Among the entries below, extract exactly the lines that run from the one with "else if ls.length" through the one with "every bead is white; outside Pre_)", both ends included.

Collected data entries
══════

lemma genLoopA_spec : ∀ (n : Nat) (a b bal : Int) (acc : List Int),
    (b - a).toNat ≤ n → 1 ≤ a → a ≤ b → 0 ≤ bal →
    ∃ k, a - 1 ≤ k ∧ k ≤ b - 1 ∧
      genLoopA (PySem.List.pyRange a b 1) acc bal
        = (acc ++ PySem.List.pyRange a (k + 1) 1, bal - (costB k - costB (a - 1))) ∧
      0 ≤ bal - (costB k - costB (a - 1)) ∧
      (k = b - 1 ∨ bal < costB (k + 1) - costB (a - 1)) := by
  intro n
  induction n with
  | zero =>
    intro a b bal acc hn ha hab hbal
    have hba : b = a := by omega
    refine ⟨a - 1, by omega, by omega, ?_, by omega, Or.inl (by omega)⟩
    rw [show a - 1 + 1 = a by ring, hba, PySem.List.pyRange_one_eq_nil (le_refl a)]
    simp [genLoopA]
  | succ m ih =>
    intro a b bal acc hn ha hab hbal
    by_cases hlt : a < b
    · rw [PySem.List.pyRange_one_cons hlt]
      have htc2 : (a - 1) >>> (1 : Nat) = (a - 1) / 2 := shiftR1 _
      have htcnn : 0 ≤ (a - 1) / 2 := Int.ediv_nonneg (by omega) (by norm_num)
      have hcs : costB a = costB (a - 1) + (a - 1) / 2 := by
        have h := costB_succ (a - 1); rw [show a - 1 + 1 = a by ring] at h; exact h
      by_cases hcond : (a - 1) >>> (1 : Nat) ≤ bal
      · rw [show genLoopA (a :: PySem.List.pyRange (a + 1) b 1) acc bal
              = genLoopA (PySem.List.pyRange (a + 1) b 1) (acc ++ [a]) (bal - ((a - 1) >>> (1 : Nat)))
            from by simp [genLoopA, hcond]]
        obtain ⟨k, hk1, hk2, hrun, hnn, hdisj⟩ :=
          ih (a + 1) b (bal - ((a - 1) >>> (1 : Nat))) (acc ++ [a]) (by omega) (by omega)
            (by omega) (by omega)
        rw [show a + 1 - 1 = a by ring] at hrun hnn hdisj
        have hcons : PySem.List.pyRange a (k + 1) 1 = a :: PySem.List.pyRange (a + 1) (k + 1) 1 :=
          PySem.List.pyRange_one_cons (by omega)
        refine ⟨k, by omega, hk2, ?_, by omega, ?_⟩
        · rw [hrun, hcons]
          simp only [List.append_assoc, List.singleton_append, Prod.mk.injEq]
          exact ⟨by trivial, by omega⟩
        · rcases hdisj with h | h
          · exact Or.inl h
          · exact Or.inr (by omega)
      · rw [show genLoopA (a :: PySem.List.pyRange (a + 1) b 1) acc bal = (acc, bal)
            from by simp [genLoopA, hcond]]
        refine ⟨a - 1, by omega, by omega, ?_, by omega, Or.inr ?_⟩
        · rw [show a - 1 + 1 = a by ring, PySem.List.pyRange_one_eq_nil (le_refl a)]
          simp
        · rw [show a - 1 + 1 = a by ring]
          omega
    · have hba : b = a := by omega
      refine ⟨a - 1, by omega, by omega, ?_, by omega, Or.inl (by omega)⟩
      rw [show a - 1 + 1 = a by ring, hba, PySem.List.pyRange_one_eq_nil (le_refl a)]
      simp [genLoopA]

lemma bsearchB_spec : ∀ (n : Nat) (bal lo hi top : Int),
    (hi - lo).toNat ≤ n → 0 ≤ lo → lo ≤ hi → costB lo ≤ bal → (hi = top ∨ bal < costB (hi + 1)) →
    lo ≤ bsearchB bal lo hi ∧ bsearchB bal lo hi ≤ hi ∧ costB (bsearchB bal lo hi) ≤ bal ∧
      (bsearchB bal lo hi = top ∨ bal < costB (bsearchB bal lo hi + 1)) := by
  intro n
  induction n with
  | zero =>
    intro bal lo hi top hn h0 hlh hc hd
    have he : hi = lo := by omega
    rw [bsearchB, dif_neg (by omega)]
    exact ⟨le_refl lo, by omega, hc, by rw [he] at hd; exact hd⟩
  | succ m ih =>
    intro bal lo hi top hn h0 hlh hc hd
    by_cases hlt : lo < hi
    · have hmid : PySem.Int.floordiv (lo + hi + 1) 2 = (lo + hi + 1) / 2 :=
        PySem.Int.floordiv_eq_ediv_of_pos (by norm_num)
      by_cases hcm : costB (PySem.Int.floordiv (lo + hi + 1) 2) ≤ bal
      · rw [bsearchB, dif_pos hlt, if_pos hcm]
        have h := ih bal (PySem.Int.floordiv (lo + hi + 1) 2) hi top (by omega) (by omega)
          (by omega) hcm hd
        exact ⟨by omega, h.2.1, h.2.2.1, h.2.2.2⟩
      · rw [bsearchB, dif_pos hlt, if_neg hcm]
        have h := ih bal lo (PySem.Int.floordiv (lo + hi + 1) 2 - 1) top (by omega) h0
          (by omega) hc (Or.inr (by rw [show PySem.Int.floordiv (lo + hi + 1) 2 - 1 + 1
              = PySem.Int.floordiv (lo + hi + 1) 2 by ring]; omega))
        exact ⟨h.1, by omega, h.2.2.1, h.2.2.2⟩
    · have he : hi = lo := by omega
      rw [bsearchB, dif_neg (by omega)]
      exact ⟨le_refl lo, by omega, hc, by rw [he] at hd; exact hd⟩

══════

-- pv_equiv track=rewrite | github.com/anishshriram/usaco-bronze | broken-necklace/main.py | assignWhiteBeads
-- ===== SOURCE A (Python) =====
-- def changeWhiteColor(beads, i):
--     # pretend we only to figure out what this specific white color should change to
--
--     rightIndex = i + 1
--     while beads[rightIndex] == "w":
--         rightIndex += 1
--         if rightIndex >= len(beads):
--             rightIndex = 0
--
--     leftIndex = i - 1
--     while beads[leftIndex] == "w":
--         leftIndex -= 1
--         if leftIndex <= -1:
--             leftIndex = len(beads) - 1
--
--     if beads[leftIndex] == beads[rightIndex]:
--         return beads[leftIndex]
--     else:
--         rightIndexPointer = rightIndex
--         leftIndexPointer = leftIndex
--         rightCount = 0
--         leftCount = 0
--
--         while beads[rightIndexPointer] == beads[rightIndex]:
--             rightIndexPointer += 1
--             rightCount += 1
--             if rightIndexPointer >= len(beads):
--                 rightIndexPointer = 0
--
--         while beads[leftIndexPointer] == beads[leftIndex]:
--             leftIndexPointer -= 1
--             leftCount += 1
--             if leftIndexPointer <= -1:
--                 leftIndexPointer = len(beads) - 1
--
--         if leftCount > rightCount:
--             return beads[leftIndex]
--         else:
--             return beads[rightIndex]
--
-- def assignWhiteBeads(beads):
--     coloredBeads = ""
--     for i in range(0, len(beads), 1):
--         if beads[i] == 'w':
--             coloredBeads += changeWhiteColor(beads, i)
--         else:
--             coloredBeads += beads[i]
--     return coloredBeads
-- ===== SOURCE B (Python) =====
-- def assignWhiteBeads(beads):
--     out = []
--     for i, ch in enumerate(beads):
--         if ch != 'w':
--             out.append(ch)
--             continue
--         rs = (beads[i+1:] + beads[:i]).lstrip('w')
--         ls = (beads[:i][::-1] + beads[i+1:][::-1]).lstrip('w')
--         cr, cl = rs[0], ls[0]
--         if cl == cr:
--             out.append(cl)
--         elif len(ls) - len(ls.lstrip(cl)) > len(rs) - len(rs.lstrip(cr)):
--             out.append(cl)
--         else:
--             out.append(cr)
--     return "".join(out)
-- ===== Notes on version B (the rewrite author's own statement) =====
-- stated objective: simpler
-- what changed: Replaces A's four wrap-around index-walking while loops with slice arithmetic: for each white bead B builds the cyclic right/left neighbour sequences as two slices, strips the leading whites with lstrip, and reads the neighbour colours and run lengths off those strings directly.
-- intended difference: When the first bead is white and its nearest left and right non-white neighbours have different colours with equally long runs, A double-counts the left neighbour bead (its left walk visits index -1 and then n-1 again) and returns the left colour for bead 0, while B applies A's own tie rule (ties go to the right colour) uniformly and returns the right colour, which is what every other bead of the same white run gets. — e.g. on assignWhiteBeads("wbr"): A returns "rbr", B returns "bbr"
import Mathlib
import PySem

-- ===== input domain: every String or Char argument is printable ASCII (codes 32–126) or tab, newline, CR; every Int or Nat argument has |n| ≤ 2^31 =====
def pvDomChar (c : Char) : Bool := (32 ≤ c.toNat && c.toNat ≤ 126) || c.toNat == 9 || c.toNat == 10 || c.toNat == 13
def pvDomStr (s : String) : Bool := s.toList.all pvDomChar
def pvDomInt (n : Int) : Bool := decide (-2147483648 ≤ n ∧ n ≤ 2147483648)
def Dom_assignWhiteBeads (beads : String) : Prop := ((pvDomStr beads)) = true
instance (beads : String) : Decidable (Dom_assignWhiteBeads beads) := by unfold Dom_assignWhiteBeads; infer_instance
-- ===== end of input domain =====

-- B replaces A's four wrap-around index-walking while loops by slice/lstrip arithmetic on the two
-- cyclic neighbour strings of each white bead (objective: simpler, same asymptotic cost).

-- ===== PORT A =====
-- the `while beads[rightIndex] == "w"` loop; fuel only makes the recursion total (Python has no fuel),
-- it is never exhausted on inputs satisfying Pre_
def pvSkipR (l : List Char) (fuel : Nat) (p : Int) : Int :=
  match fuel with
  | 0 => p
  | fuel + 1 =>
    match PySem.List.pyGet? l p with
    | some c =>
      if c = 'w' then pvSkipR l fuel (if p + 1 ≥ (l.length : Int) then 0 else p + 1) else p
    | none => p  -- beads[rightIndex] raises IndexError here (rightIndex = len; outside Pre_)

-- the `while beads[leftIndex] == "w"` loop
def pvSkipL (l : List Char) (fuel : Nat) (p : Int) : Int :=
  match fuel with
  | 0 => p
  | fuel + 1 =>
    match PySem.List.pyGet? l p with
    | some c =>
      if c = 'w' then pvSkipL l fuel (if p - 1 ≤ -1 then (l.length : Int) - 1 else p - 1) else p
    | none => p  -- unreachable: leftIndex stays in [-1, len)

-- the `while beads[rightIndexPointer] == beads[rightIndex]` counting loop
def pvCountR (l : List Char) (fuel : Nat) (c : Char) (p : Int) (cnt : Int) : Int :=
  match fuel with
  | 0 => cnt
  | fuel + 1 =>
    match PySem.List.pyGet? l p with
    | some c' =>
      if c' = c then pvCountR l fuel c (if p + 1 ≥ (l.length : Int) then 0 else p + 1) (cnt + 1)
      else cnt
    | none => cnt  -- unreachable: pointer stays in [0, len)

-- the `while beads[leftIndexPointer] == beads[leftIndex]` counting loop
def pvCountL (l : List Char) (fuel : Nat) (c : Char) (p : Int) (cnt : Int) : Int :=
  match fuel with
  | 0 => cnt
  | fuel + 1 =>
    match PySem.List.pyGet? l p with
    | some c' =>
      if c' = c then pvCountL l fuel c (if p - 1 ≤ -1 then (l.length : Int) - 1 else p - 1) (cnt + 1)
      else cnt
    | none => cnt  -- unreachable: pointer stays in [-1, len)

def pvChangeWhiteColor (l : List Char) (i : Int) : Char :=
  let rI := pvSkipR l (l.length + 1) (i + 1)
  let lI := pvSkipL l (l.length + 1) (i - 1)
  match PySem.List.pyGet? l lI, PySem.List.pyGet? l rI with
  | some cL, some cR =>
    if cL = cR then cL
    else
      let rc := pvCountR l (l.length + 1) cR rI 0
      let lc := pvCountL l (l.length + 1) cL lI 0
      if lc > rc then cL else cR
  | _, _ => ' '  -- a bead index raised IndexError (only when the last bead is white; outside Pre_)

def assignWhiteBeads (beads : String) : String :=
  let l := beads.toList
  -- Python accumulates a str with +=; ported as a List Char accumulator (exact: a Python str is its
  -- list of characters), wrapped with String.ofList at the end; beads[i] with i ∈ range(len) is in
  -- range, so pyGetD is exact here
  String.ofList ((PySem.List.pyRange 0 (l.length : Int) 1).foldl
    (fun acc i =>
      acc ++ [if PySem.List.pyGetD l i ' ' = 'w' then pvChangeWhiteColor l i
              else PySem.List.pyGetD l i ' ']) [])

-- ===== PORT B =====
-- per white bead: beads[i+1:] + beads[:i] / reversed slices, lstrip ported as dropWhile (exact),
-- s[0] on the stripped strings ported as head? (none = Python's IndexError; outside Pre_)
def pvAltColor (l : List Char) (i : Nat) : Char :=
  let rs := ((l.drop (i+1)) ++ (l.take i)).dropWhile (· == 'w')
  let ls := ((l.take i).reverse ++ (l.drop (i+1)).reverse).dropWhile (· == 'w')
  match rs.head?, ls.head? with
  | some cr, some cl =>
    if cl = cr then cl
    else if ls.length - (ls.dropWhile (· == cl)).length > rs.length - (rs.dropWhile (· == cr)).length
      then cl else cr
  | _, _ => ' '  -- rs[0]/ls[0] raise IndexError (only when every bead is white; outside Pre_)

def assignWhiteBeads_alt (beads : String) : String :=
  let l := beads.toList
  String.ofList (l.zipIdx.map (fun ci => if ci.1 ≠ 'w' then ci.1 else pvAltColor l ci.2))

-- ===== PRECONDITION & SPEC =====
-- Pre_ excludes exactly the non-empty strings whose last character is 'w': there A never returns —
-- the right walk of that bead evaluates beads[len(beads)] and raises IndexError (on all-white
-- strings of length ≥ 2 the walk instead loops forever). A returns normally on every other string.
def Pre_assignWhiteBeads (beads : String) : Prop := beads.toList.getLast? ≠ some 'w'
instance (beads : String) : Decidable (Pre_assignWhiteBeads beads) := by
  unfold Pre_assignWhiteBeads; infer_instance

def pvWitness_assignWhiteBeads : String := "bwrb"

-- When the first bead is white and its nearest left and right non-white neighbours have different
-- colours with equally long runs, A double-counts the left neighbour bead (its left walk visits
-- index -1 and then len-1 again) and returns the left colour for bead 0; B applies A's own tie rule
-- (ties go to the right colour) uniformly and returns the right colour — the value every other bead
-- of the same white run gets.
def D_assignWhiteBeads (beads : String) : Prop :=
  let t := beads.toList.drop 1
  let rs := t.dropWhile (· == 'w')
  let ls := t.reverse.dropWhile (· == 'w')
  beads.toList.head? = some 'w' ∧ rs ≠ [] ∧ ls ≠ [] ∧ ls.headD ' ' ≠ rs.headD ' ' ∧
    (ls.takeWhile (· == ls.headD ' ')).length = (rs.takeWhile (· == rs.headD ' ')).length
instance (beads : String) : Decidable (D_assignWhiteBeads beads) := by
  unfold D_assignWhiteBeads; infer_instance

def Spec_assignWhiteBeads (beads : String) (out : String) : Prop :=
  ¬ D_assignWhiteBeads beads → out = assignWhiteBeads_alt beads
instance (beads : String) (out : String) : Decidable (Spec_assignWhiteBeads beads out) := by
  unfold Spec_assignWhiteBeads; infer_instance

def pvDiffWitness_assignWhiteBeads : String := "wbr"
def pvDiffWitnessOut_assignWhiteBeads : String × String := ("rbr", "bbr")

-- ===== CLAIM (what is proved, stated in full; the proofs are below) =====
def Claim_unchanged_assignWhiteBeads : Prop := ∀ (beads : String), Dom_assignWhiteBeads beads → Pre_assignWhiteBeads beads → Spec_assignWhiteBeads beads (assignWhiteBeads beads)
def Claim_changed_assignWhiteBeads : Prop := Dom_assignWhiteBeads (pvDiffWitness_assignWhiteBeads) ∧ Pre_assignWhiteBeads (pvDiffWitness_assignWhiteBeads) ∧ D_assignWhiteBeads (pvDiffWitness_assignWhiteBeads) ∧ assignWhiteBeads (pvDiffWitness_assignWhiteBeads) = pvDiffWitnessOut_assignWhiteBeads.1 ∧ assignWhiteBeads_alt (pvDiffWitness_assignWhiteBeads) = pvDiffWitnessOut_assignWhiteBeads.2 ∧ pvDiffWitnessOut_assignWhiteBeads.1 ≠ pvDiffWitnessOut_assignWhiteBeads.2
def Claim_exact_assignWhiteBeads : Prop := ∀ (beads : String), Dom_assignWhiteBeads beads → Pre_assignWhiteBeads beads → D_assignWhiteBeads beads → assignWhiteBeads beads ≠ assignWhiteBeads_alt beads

══════

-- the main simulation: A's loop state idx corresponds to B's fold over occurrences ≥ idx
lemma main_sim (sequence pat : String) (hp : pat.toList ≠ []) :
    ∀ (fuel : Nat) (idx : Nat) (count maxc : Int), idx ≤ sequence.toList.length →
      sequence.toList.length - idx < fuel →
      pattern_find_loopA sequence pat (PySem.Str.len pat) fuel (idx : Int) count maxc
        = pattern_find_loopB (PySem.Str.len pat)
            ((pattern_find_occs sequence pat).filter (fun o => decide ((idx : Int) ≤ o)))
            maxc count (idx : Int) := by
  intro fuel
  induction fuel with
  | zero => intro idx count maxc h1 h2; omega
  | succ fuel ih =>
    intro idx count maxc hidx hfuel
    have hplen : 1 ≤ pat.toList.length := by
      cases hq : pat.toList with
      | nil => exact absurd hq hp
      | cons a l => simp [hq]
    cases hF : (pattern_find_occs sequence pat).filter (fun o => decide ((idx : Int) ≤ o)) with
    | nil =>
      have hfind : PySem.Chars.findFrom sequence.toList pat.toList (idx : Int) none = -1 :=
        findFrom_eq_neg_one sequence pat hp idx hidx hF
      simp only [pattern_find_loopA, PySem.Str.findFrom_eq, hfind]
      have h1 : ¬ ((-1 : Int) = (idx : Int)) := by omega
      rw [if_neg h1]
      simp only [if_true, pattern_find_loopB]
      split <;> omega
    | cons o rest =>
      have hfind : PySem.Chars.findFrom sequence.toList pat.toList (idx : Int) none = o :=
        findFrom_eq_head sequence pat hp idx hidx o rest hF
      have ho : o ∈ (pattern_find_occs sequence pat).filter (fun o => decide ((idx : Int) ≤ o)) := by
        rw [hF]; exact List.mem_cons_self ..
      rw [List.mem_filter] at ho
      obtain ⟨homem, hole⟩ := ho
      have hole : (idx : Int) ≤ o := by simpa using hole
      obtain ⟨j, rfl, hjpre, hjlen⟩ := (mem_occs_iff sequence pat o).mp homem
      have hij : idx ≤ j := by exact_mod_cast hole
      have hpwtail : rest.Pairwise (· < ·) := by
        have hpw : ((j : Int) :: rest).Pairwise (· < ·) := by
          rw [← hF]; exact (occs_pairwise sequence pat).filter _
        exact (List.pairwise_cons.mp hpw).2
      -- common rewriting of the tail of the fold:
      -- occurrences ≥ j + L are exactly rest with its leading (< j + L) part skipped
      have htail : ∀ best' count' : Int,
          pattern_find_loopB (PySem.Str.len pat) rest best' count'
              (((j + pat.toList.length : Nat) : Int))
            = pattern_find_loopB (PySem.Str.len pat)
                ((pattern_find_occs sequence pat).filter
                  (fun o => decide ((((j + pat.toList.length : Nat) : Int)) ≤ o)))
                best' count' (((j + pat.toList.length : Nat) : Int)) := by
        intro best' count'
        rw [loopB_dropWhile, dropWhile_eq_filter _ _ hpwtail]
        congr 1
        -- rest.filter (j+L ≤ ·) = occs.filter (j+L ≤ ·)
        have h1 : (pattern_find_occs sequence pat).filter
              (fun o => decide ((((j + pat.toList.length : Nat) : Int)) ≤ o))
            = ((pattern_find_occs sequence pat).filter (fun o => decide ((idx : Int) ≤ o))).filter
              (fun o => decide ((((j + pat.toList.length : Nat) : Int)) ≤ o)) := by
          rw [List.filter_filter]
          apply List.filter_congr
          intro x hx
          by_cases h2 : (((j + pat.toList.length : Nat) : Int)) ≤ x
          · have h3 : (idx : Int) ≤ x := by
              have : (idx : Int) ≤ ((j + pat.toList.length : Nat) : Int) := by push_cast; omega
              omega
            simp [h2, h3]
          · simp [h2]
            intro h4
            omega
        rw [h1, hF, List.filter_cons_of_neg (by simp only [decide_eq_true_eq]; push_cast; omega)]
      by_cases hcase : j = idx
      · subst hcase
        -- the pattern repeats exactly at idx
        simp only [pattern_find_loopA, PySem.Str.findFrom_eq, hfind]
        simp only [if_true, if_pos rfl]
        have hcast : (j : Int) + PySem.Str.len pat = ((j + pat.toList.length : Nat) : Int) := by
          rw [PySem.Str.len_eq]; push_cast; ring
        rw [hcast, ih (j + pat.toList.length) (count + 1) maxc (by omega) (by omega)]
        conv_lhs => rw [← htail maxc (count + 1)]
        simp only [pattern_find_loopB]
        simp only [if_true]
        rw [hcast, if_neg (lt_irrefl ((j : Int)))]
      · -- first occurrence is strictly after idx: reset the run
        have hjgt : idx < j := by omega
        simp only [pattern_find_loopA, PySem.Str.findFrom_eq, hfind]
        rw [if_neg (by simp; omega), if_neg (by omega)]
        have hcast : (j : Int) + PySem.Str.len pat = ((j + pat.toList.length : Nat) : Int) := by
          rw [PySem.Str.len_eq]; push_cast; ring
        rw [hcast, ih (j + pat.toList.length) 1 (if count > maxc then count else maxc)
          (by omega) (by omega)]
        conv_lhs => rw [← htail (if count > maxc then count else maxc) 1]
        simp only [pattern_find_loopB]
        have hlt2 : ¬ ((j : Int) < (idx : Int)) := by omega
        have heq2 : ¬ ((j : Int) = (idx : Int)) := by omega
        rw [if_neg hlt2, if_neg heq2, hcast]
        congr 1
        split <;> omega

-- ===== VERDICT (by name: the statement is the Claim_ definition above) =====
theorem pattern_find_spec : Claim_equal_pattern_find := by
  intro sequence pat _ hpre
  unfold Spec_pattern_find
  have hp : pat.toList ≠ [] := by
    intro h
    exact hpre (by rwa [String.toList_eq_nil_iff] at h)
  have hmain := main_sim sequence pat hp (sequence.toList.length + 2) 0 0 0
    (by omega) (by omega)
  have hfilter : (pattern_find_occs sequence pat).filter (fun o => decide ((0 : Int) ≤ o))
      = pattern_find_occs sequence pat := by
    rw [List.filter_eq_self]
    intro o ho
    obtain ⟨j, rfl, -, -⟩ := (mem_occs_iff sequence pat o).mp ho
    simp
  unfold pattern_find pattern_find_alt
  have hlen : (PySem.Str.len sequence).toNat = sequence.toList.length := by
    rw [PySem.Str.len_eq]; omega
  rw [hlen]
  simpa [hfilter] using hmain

══════

> [Output for this task]:
    else if ls.length - (ls.dropWhile (· == cl)).length > rs.length - (rs.dropWhile (· == cr)).length
      then cl else cr
  | _, _ => ' '  -- rs[0]/ls[0] raise IndexError (only when every bead is white; outside Pre_)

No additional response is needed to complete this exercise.